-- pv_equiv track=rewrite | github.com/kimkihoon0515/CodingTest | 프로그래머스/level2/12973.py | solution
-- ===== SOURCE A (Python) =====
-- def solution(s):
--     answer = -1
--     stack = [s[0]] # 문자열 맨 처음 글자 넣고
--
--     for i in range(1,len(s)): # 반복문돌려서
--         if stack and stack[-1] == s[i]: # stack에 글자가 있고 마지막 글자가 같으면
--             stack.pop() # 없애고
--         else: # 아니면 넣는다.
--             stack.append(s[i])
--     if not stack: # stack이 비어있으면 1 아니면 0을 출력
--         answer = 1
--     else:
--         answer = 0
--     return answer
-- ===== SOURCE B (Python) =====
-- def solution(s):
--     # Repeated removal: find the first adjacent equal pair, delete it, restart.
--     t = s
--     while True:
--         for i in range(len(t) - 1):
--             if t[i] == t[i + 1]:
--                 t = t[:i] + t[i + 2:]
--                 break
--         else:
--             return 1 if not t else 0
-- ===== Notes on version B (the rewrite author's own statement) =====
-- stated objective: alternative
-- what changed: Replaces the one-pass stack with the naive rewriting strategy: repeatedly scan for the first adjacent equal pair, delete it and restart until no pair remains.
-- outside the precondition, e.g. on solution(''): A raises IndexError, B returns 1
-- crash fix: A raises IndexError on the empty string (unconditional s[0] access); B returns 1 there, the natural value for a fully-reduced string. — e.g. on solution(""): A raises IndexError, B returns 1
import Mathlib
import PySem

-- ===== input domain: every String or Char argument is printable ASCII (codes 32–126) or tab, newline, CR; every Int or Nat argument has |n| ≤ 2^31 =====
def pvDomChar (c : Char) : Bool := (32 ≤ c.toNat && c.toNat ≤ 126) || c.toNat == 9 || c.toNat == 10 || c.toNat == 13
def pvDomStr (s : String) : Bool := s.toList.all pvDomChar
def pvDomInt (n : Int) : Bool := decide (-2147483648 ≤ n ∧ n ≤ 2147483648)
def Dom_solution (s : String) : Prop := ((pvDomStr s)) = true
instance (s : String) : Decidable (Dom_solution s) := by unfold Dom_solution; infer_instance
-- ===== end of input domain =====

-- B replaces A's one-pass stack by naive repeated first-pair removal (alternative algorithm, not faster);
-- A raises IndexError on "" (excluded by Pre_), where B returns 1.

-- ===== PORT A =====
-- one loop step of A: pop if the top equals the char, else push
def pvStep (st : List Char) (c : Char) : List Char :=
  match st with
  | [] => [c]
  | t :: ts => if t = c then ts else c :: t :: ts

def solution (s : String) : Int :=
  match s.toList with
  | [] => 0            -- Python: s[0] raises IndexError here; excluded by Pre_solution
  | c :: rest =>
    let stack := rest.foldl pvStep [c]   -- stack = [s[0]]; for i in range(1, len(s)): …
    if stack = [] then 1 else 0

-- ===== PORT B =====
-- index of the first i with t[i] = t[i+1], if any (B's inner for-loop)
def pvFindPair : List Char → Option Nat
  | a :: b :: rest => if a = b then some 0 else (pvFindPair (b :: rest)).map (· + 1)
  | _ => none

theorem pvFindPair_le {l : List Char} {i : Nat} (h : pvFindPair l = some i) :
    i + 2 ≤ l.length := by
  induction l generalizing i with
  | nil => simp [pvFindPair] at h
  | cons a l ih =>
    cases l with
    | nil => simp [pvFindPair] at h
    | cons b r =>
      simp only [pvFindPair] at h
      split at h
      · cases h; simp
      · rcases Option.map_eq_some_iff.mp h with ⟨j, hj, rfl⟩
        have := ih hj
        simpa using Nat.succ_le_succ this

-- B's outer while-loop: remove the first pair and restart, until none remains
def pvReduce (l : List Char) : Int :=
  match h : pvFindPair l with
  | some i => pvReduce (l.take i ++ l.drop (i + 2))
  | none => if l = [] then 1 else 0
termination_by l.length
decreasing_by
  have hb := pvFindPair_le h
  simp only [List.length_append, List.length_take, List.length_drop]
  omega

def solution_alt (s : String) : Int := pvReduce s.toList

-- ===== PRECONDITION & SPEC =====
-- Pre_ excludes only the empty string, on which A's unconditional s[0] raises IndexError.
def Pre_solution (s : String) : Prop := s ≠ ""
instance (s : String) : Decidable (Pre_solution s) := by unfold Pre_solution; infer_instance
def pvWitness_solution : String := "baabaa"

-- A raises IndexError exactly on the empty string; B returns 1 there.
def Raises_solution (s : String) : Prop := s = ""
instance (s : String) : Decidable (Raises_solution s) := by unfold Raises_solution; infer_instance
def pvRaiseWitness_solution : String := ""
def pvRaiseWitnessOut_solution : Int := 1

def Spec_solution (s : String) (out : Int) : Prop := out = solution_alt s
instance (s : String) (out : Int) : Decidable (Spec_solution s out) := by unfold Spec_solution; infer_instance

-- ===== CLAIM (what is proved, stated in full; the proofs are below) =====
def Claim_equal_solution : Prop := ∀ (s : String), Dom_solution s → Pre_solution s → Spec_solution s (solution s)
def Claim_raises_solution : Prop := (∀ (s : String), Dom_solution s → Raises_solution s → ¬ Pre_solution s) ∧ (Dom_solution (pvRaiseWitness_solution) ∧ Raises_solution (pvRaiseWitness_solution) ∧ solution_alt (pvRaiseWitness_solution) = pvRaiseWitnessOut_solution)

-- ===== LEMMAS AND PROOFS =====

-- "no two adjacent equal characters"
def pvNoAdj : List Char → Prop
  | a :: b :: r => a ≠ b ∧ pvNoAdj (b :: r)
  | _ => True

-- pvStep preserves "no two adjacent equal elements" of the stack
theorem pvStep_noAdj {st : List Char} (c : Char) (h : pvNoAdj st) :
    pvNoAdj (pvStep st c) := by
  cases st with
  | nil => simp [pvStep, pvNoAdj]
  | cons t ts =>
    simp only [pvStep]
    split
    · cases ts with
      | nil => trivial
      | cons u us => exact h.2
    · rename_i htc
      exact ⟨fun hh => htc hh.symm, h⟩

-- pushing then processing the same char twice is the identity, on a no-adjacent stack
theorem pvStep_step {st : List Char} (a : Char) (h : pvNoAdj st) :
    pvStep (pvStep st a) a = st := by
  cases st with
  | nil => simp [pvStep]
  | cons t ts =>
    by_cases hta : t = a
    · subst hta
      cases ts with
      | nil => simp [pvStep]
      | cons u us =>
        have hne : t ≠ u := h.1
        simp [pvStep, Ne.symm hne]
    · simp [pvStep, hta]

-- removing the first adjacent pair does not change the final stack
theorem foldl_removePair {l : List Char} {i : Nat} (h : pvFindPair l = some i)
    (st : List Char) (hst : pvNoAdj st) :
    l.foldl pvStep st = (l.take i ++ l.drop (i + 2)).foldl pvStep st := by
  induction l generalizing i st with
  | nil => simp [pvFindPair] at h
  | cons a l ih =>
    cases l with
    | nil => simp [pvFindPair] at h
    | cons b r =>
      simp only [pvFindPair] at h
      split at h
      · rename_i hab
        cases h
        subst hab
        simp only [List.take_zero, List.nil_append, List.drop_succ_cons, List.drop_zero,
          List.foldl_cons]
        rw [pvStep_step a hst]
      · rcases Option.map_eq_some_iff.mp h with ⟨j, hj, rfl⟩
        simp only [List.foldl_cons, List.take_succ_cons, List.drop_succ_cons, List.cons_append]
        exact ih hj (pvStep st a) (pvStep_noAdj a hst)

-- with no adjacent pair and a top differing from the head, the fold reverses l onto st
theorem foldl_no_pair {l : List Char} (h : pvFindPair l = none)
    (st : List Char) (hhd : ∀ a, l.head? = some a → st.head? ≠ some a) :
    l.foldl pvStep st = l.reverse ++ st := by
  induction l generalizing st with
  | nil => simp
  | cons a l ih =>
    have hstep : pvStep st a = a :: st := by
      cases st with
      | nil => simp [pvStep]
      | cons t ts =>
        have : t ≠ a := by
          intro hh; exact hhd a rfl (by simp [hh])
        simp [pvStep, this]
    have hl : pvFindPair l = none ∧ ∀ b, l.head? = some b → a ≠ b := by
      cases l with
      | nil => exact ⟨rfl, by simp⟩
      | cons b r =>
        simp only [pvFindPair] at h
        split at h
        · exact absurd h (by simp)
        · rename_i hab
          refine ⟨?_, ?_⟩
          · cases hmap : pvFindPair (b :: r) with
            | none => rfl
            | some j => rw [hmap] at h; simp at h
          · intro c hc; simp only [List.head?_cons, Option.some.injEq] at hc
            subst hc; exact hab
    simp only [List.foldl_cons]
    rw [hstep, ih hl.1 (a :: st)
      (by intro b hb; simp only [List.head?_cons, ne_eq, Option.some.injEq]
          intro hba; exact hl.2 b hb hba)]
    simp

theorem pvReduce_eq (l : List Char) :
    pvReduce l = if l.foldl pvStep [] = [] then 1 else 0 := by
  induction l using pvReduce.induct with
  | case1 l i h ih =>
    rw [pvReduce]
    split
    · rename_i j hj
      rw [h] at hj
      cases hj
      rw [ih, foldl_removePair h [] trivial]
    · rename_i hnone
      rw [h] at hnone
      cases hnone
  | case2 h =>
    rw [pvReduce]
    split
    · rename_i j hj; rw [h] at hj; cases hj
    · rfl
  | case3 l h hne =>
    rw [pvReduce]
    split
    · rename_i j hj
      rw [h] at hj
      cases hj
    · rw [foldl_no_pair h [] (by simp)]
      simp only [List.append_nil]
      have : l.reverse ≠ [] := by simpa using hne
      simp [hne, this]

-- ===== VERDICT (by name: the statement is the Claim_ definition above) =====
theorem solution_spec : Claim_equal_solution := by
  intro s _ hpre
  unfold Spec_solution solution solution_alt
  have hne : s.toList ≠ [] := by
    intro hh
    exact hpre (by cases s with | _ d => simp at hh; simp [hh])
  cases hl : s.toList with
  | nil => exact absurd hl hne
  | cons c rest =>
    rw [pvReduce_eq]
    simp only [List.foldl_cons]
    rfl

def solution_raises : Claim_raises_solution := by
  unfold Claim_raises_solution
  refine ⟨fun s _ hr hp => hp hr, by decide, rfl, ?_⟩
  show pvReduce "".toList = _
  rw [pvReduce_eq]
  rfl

========

## EXERCISE BRIEF
After locating the line holding "have : t ≠ a := by" above, output exactly that line and every line after it through the line holding "intro s _ hpre". Include nothing else.

## FINISHED EXERCISE
        have : t ≠ a := by
          intro hh; exact hhd a rfl (by simp [hh])
        simp [pvStep, this]
    have hl : pvFindPair l = none ∧ ∀ b, l.head? = some b → a ≠ b := by
      cases l with
      | nil => exact ⟨rfl, by simp⟩
      | cons b r =>
        simp only [pvFindPair] at h
        split at h
        · exact absurd h (by simp)
        · rename_i hab
          refine ⟨?_, ?_⟩
          · cases hmap : pvFindPair (b :: r) with
            | none => rfl
            | some j => rw [hmap] at h; simp at h
          · intro c hc; simp only [List.head?_cons, Option.some.injEq] at hc
            subst hc; exact hab
    simp only [List.foldl_cons]
    rw [hstep, ih hl.1 (a :: st)
      (by intro b hb; simp only [List.head?_cons, ne_eq, Option.some.injEq]
          intro hba; exact hl.2 b hb hba)]
    simp

theorem pvReduce_eq (l : List Char) :
    pvReduce l = if l.foldl pvStep [] = [] then 1 else 0 := by
  induction l using pvReduce.induct with
  | case1 l i h ih =>
    rw [pvReduce]
    split
    · rename_i j hj
      rw [h] at hj
      cases hj
      rw [ih, foldl_removePair h [] trivial]
    · rename_i hnone
      rw [h] at hnone
      cases hnone
  | case2 h =>
    rw [pvReduce]
    split
    · rename_i j hj; rw [h] at hj; cases hj
    · rfl
  | case3 l h hne =>
    rw [pvReduce]
    split
    · rename_i j hj
      rw [h] at hj
      cases hj
    · rw [foldl_no_pair h [] (by simp)]
      simp only [List.append_nil]
      have : l.reverse ≠ [] := by simpa using hne
      simp [hne, this]

-- ===== VERDICT (by name: the statement is the Claim_ definition above) =====
theorem solution_spec : Claim_equal_solution := by
  intro s _ hpre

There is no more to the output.